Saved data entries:

===

-- pv_equiv track=rewrite | github.com/ironman5366/brain | viz/reconstruction.py | get_default_epoch
-- ===== SOURCE A (Python) =====
-- def get_default_epoch(epochs: list[str]) -> int:
--     """Get the default epoch index. Prefer 'final', otherwise highest epoch number."""
--     if "final" in epochs:
--         return epochs.index("final")
--
--     # Try to find highest epoch number
--     epoch_nums = []
--     for i, ep in enumerate(epochs):
--         if ep.startswith("epoch_"):
--             try:
--                 num = int(ep.split("_")[1])
--                 epoch_nums.append((num, i))
--             except (ValueError, IndexError):
--                 pass
--
--     if epoch_nums:
--         # Return index of highest epoch number
--         return max(epoch_nums, key=lambda x: x[0])[1]
--
--     return 0  # Default to first
-- ===== SOURCE B (Python) =====
-- def _epoch_num(ep):
--     """Parse the epoch number from 'epoch_<n>', or None (same guarded parse as the spec)."""
--     if ep.startswith("epoch_"):
--         try:
--             return int(ep.split("_")[1])
--         except (ValueError, IndexError):
--             return None
--     return None
--
--
-- def get_default_epoch(epochs: list[str]) -> int:
--     """Get the default epoch index. Prefer 'final', otherwise highest epoch number."""
--     final_index = -1
--     best = None  # (num, index) of the first highest-numbered epoch seen so far
--     for i, ep in enumerate(epochs):
--         if final_index < 0 and ep == "final":
--             final_index = i
--         num = _epoch_num(ep)
--         if num is not None and (best is None or best[0] < num):
--             best = (num, i)
--     if final_index >= 0:
--         return final_index
--     return best[1] if best is not None else 0
-- ===== Notes on version B (the rewrite author's own statement) =====
-- stated objective: simpler
-- what changed: A scans the list up to three times ('final' in epochs, .index, then building an epoch-number list and taking max with a key); B makes one fused pass over enumerate(epochs) tracking final_index and the first highest (num, index), with strict-greater updates preserving max's first-max tie behaviour.
import Mathlib
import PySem

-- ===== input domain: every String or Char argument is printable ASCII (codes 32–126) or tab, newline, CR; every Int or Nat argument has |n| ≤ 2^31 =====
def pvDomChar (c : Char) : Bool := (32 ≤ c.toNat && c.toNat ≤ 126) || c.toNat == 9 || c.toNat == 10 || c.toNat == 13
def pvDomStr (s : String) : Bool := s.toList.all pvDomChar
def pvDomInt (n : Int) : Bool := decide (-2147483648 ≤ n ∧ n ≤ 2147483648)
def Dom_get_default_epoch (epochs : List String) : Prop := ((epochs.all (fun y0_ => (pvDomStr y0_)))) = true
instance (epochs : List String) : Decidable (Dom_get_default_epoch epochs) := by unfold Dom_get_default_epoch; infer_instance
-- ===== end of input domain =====

-- B replaces A's 'final'-membership scan + appended (num,index) list + max(key) pass by one
-- fused pass over enumerate(epochs) tracking final_index and the first highest (num,index); objective: simpler.

-- the guarded parse 'int(ep.split("_")[1])' under 'if ep.startswith("epoch_")', shared verbatim by both sources
def pvEpochNum? (ep : String) : Option Int :=
  if PySem.Str.startswith ep "epoch_" = true then
    match PySem.Str.split? ep "_" with
    | none => none                                   -- unreachable: separator "_" is nonempty
    | some parts =>
      match PySem.List.pyGet? parts 1 with
      | none => none                                 -- IndexError: passed
      | some s => PySem.Int.ofStr? s                 -- none = ValueError: passed
  else none

-- ===== PORT A =====
def get_default_epoch (epochs : List String) : Int :=
  if "final" ∈ epochs then
    ((PySem.List.index? epochs "final").getD 0 : Nat)
  else
    let epoch_nums := (PySem.List.enumerate epochs 0).foldl
      (fun acc p =>
        match pvEpochNum? p.2 with
        | some num => acc ++ [(num, p.1)]
        | none => acc) []
    match PySem.List.max? epoch_nums (fun x => x.1) with
    | some m => m.2
    | none => 0

-- ===== PORT B =====
def pvStepB (s : Int × Option (Int × Int)) (p : Int × String) : Int × Option (Int × Int) :=
  let f := if s.1 < 0 ∧ p.2 = "final" then p.1 else s.1
  match pvEpochNum? p.2 with
  | none => (f, s.2)
  | some num =>
    match s.2 with
    | none => (f, some (num, p.1))
    | some b => if b.1 < num then (f, some (num, p.1)) else (f, b)

def get_default_epoch_alt (epochs : List String) : Int :=
  let r := (PySem.List.enumerate epochs 0).foldl pvStepB (-1, none)
  if 0 ≤ r.1 then r.1
  else
    match r.2 with
    | some b => b.2
    | none => 0

-- ===== PRECONDITION & SPEC =====
def Spec_get_default_epoch (epochs : List String) (out : Int) : Prop := out = get_default_epoch_alt epochs
instance (epochs : List String) (out : Int) : Decidable (Spec_get_default_epoch epochs out) := by unfold Spec_get_default_epoch; infer_instance

-- ===== CLAIM (what is proved, stated in full; the proofs are below) =====
def Claim_equal_get_default_epoch : Prop := ∀ (epochs : List String), Dom_get_default_epoch epochs → Spec_get_default_epoch epochs (get_default_epoch epochs)

-- ===== LEMMAS AND PROOFS =====

-- the two components of B's state evolve independently
def pvF (f : Int) (p : Int × String) : Int := if f < 0 ∧ p.2 = "final" then p.1 else f

def pvG (b : Option (Int × Int)) (p : Int × String) : Option (Int × Int) :=
  match pvEpochNum? p.2 with
  | none => b
  | some num =>
    match b with
    | none => some (num, p.1)
    | some bb => if bb.1 < num then some (num, p.1) else some bb

theorem foldl_stepB_split (ps : List (Int × String)) (f : Int) (b : Option (Int × Int)) :
    ps.foldl pvStepB (f, b) = (ps.foldl pvF f, ps.foldl pvG b) := by
  induction ps generalizing f b with
  | nil => rfl
  | cons p t ih =>
    simp only [List.foldl_cons]
    rw [show pvStepB (f, b) p = (pvF f p, pvG b p) from ?_, ih]
    simp only [pvStepB, pvF, pvG]
    cases pvEpochNum? p.2 with
    | none => rfl
    | some num =>
      cases b with
      | none => rfl
      | some bb => dsimp only; split <;> rfl

theorem foldl_pvF_nonneg (ps : List (Int × String)) (f : Int) (hf : 0 ≤ f) :
    ps.foldl pvF f = f := by
  induction ps with
  | nil => rfl
  | cons p t ih =>
    simp only [List.foldl_cons, pvF]
    rw [if_neg (fun h => absurd h.1 (by omega))]
    exact ih

theorem foldl_pvF_index (epochs : List String) (s0 : Int) (hs : 0 ≤ s0) :
    (PySem.List.enumerate epochs s0).foldl pvF (-1)
      = match PySem.List.index? epochs "final" with
        | some k => s0 + k
        | none => -1 := by
  induction epochs generalizing s0 with
  | nil => rfl
  | cons x t ih =>
    rw [PySem.List.enumerate_cons, List.foldl_cons]
    by_cases hx : x = "final"
    · subst hx
      rw [PySem.List.index?_cons_self]
      have h1 : pvF (-1) (s0, "final") = s0 := by simp [pvF]
      rw [h1, foldl_pvF_nonneg _ _ hs]
      simp
    · rw [PySem.List.index?_cons_of_ne t hx]
      have h1 : pvF (-1) (s0, x) = -1 := by simp [pvF, hx]
      rw [h1, ih (s0 + 1) (by omega)]
      cases PySem.List.index? t "final" with
      | none => rfl
      | some k => simp only [Option.map_some]; push_cast; ring

-- A's collected list, as a filterMap of the enumerated pairs
def pvNums (ps : List (Int × String)) : List (Int × Int) :=
  ps.filterMap fun p => (pvEpochNum? p.2).map fun n => (n, p.1)

theorem foldl_stepA_eq (ps : List (Int × String)) (acc : List (Int × Int)) :
    ps.foldl (fun acc p =>
        match pvEpochNum? p.2 with
        | some num => acc ++ [(num, p.1)]
        | none => acc) acc = acc ++ pvNums ps := by
  induction ps generalizing acc with
  | nil => simp [pvNums]
  | cons p t ih =>
    simp only [List.foldl_cons, pvNums, List.filterMap_cons]
    cases h : pvEpochNum? p.2 with
    | none => simpa [h, pvNums] using ih acc
    | some num => simpa [h, pvNums] using ih (acc ++ [(num, p.1)])

-- B's running best is Python's max(..., key=fst) of A's collected list
theorem foldl_pvG_eq (ps : List (Int × String)) (b : Option (Int × Int)) :
    ps.foldl pvG b = (pvNums ps).foldl
      (fun acc x =>
        match acc with
        | none => some x
        | some m => if m.1 < x.1 then some x else some m) b := by
  induction ps generalizing b with
  | nil => rfl
  | cons p t ih =>
    simp only [List.foldl_cons, pvNums, List.filterMap_cons]
    cases h : pvEpochNum? p.2 with
    | none => simpa [pvG, h, pvNums] using ih b
    | some num =>
      rw [show pvG b p = (match b with
            | none => some (num, p.1)
            | some bb => if bb.1 < num then some (num, p.1) else some bb) from by
          simp [pvG, h]]
      cases b with
      | none => simpa [pvNums] using ih (some (num, p.1))
      | some bb =>
        by_cases hb : bb.1 < num
        · simpa [pvNums, hb] using ih (some (num, p.1))
        · simpa [pvNums, hb] using ih (some bb)

theorem pvMax?_eq (l : List (Int × Int)) :
    PySem.List.max? l (fun x => x.1) = l.foldl
      (fun acc x =>
        match acc with
        | none => some x
        | some m => if m.1 < x.1 then some x else some m) none := by
  simp only [PySem.List.max?]
  refine PySem.List.foldl_congr_mem l _ _ _ (fun acc x _ => ?_)
  cases acc <;> rfl

-- ===== VERDICT (by name: the statement is the Claim_ definition above) =====
theorem get_default_epoch_spec : Claim_equal_get_default_epoch := by
  intro epochs _
  show get_default_epoch epochs = get_default_epoch_alt epochs
  unfold get_default_epoch get_default_epoch_alt
  rw [foldl_stepB_split, foldl_pvF_index epochs 0 le_rfl, foldl_pvG_eq]
  by_cases hmem : "final" ∈ epochs
  · rw [if_pos hmem]
    obtain ⟨k, hk⟩ : ∃ k, PySem.List.index? epochs "final" = some k :=
      Option.isSome_iff_exists.mp ((PySem.List.index?_isSome_iff epochs "final").mpr hmem)
    rw [hk]
    simp
  · rw [if_neg hmem]
    have hk : PySem.List.index? epochs "final" = none :=
      (PySem.List.index?_eq_none_iff epochs "final").mpr hmem
    rw [hk]
    rw [foldl_stepA_eq]
    simp only [List.nil_append]
    rw [pvMax?_eq]
    norm_num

===

▸ **Assignment**
Could you restate, word for word, the lines above from the one with "-- B replaces" to the one with "-- the guarded", both included?

▸ **Worked solution**
-- B replaces A's 'final'-membership scan + appended (num,index) list + max(key) pass by one
-- fused pass over enumerate(epochs) tracking final_index and the first highest (num,index); objective: simpler.

-- the guarded parse 'int(ep.split("_")[1])' under 'if ep.startswith("epoch_")', shared verbatim by both sources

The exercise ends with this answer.